## [Try it]
In the records below, begin at the line containing "((List.range m).map (gpos" and end at the line containing "((List.range 65).map (gpos ja jb)).getD"; quote every line in that span exactly, including both boundary lines, and no others.

## [Listed entries]
-- pv_equiv track=rewrite | github.com/DominikMat/string-art-robot | src/string_visualizer.py | pattern_double_bounce
-- ===== SOURCE A (Python) =====
-- NUM_PINS = 32           # Liczba gwoździ na okręgu
--
-- def pattern_double_bounce(jump_a=11, jump_b=10):
--     """6. Podwójne Odbicie: Przełącza się między dwoma różnymi 'skipami'."""
--     sequence = [0]
--     current = 0
--     for i in range(NUM_PINS * 2):
--         if i % 2 == 0:
--             current = (current + jump_a) % NUM_PINS
--         else:
--             current = (current + jump_b) % NUM_PINS
--         sequence.append(current)
--         if current == sequence[0] and i > 1:
--             break
--     return sequence
-- ===== SOURCE B (Python) =====
-- NUM_PINS = 32
--
-- def pattern_double_bounce(jump_a=11, jump_b=10):
--     # Build all 64 jumps, scan to the full 65 running positions, then truncate
--     # at the first index >= 3 where the position returns to 0.
--     jumps = [jump_a if i % 2 == 0 else jump_b for i in range(2 * NUM_PINS)]
--     positions = [0]
--     for j in jumps:
--         positions.append((positions[-1] + j) % NUM_PINS)
--     for k in range(3, len(positions)):
--         if positions[k] == 0:
--             return positions[:k + 1]
--     return positions
-- ===== Notes on version B (the rewrite author's own statement) =====
-- stated objective: alternative
-- what changed: Replaces A's early-exit simulation loop with a build-all-then-truncate decomposition: B first scans out all 65 running positions, then in a separate pass cuts the list at the first return to pin 0 at index >= 3.
import Mathlib
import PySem

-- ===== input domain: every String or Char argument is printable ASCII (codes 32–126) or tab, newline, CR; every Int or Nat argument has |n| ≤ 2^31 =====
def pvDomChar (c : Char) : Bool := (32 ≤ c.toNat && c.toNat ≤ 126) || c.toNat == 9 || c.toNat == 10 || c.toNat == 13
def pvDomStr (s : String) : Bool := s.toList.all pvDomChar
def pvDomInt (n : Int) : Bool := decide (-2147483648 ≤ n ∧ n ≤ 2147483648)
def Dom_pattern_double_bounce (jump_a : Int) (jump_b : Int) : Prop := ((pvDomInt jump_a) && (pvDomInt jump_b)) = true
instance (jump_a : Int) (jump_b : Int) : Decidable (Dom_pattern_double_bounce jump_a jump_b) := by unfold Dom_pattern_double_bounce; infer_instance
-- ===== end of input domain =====

-- B rebuilds the sequence as build-all-then-truncate (scan out all 65 running positions,
-- then cut at the first return to pin 0 at index ≥ 3) instead of A's early-exit simulation
-- loop; objective: alternative decomposition, same cost.

-- ===== PORT A =====
-- the 'for i in range(NUM_PINS * 2)' loop with its early break; fuel counts the remaining
-- iterations (start: 64, index i ascends). seq is always nonempty, so sequence[0] = seq.headD 0.
def pdbLoopA (jump_a jump_b : Int) : Nat → Nat → Int → List Int → List Int
  | 0, _, _, seq => seq
  | fuel + 1, i, current, seq =>
    let current' := if i % 2 == 0 then PySem.Int.mod (current + jump_a) 32
                    else PySem.Int.mod (current + jump_b) 32
    let seq' := seq ++ [current']
    if current' == seq'.headD 0 && decide (i > 1) then seq'
    else pdbLoopA jump_a jump_b fuel (i + 1) current' seq'

def pattern_double_bounce (jump_a : Int) (jump_b : Int) : List Int :=
  pdbLoopA jump_a jump_b 64 0 0 [0]

-- ===== PORT B =====
-- Source B's second loop 'for k in range(3, len(positions))'; fuel = len(positions) - k,
-- so k < len(positions) whenever fuel > 0 and positions[k] = positions.getD k 0.
def pdbTrunc (positions : List Int) : Nat → Nat → List Int
  | 0, _ => positions
  | fuel + 1, k =>
    if positions.getD k 0 == 0 then positions.take (k + 1)
    else pdbTrunc positions fuel (k + 1)

def pattern_double_bounce_alt (jump_a : Int) (jump_b : Int) : List Int :=
  let jumps := (List.range 64).map (fun i => if i % 2 == 0 then jump_a else jump_b)
  -- positions[-1] on the always-nonempty accumulator is getLastD 0
  let positions := jumps.foldl (fun ps j => ps ++ [PySem.Int.mod (ps.getLastD 0 + j) 32]) [0]
  pdbTrunc positions (positions.length - 3) 3

-- ===== PRECONDITION & SPEC =====
def Spec_pattern_double_bounce (jump_a : Int) (jump_b : Int) (out : List Int) : Prop := out = pattern_double_bounce_alt jump_a jump_b
instance (jump_a : Int) (jump_b : Int) (out : List Int) : Decidable (Spec_pattern_double_bounce jump_a jump_b out) := by unfold Spec_pattern_double_bounce; infer_instance

-- ===== CLAIM (what is proved, stated in full; the proofs are below) =====
def Claim_equal_pattern_double_bounce : Prop := ∀ (jump_a : Int) (jump_b : Int), Dom_pattern_double_bounce jump_a jump_b → Spec_pattern_double_bounce jump_a jump_b (pattern_double_bounce jump_a jump_b)

-- ===== LEMMAS AND PROOFS =====

-- the jump used at loop index i, and the running position after i steps
def pdbJump (ja jb : Int) (i : Nat) : Int := if i % 2 == 0 then ja else jb

def gpos (ja jb : Int) : Nat → Int
  | 0 => 0
  | n + 1 => PySem.Int.mod (gpos ja jb n + pdbJump ja jb n) 32

theorem gpos_succ (ja jb : Int) (n : Nat) :
    gpos ja jb (n + 1) = PySem.Int.mod (gpos ja jb n + pdbJump ja jb n) 32 := rfl

-- B's scan produces exactly the positions gpos 0 .. gpos m
theorem pdb_scan (ja jb : Int) : ∀ m : Nat,
    ((List.range m).map (pdbJump ja jb)).foldl
        (fun ps j => ps ++ [PySem.Int.mod (ps.getLastD 0 + j) 32]) [0]
      = (List.range (m + 1)).map (gpos ja jb) := by
  intro m
  induction m with
  | zero => simp [gpos]
  | succ m ih =>
    rw [List.range_succ (n := m), List.map_append, List.foldl_append, ih,
        List.range_succ (n := m + 1), List.map_append]
    simp [gpos_succ, List.range_succ]

theorem pdb_headD (ja jb : Int) (m : Nat) (h : 0 < m) :
    ((List.range m).map (gpos ja jb)).headD 0 = 0 := by
  obtain ⟨m', rfl⟩ := Nat.exists_eq_add_of_lt h
  simp [List.range_succ_eq_map, gpos]

theorem pdb_getD (ja jb : Int) (k : Nat) (h : k < 65) :
    ((List.range 65).map (gpos ja jb)).getD k 0 = gpos ja jb k := by
  rw [List.getD_eq_getElem?_getD, List.getElem?_map]
  simp [List.getElem?_range h]

-- the central invariant: A's loop from index i (fuel 64 - i, i ≥ 2) equals B's truncation scan
theorem pdb_invariant (ja jb : Int) : ∀ (n i : Nat), i = 64 - n → n ≤ 62 →
    pdbLoopA ja jb n i (gpos ja jb i) ((List.range (i + 1)).map (gpos ja jb))
      = pdbTrunc ((List.range 65).map (gpos ja jb)) n (i + 1) := by
  intro n
  induction n with
  | zero =>
    intro i hi _
    subst hi
    rfl
  | succ n ih =>
    intro i hi hn
    have hi2 : 1 < i := by omega
    rw [pdbLoopA, pdbTrunc]
    have hcur : (if i % 2 == 0 then PySem.Int.mod (gpos ja jb i + ja) 32
                 else PySem.Int.mod (gpos ja jb i + jb) 32) = gpos ja jb (i + 1) := by
      rw [gpos_succ]; unfold pdbJump; split <;> rfl
    have hseq : ((List.range (i + 1)).map (gpos ja jb)) ++ [gpos ja jb (i + 1)]
        = (List.range (i + 2)).map (gpos ja jb) := by
      rw [List.range_succ (n := i + 1), List.map_append]; rfl
    have hhead : (((List.range (i + 1)).map (gpos ja jb)) ++ [gpos ja jb (i + 1)]).headD 0 = 0 := by
      rw [hseq]; exact pdb_headD ja jb (i + 2) (by omega)
    have hgt : decide (i > 1) = true := by simp [hi2]
    simp only [hcur, hhead, hgt, Bool.and_true]
    rw [pdb_getD ja jb (i + 1) (by omega)]
    have htake : ((List.range 65).map (gpos ja jb)).take (i + 2) = (List.range (i + 2)).map (gpos ja jb) := by
      rw [← List.map_take, List.take_range, Nat.min_eq_left (by omega : i + 2 ≤ 65)]
    rw [hseq]
    by_cases h0 : gpos ja jb (i + 1) = 0
    · simp only [h0, beq_self_eq_true, if_true]
      exact htake.symm
    · have hne : (gpos ja jb (i + 1) == 0) = false := by simp [h0]
      simp only [hne, Bool.false_eq_true, if_false]
      exact ih (i + 1) (by omega) (by omega)

-- ===== VERDICT (by name: the statement is the Claim_ definition above) =====
theorem pattern_double_bounce_spec : Claim_equal_pattern_double_bounce := by
  intro ja jb _
  show pattern_double_bounce ja jb = pattern_double_bounce_alt ja jb
  rw [pattern_double_bounce, pattern_double_bounce_alt]
  show pdbLoopA ja jb 64 0 0 [0]
      = pdbTrunc (((List.range 64).map fun i => if i % 2 == 0 then ja else jb).foldl
            (fun ps j => ps ++ [PySem.Int.mod (ps.getLastD 0 + j) 32]) [0])
          ((((List.range 64).map fun i => if i % 2 == 0 then ja else jb).foldl
            (fun ps j => ps ++ [PySem.Int.mod (ps.getLastD 0 + j) 32]) [0]).length - 3) 3
  have hfun : (fun i => if i % 2 == 0 then ja else jb) = pdbJump ja jb := by
    funext i; rfl
  rw [hfun, pdb_scan ja jb 64]
  have hlen : ((List.range 65).map (gpos ja jb)).length = 65 := by simp
  rw [hlen]
  -- run A's first two iterations (the break guard is off for i = 0, 1)
  have h2 : pdbLoopA ja jb 64 0 0 [0]
      = pdbLoopA ja jb 62 2 (gpos ja jb 2) ((List.range 3).map (gpos ja jb)) := by
    rw [show (64 : Nat) = 63 + 1 from rfl, pdbLoopA]
    rw [show (63 : Nat) = 62 + 1 from rfl, pdbLoopA]
    simp [List.range_succ, gpos, pdbJump]
  rw [h2]
  exact pdb_invariant ja jb 62 2 rfl (by omega)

## [Solved problem]
    ((List.range m).map (gpos ja jb)).headD 0 = 0 := by
  obtain ⟨m', rfl⟩ := Nat.exists_eq_add_of_lt h
  simp [List.range_succ_eq_map, gpos]

theorem pdb_getD (ja jb : Int) (k : Nat) (h : k < 65) :
    ((List.range 65).map (gpos ja jb)).getD k 0 = gpos ja jb k := by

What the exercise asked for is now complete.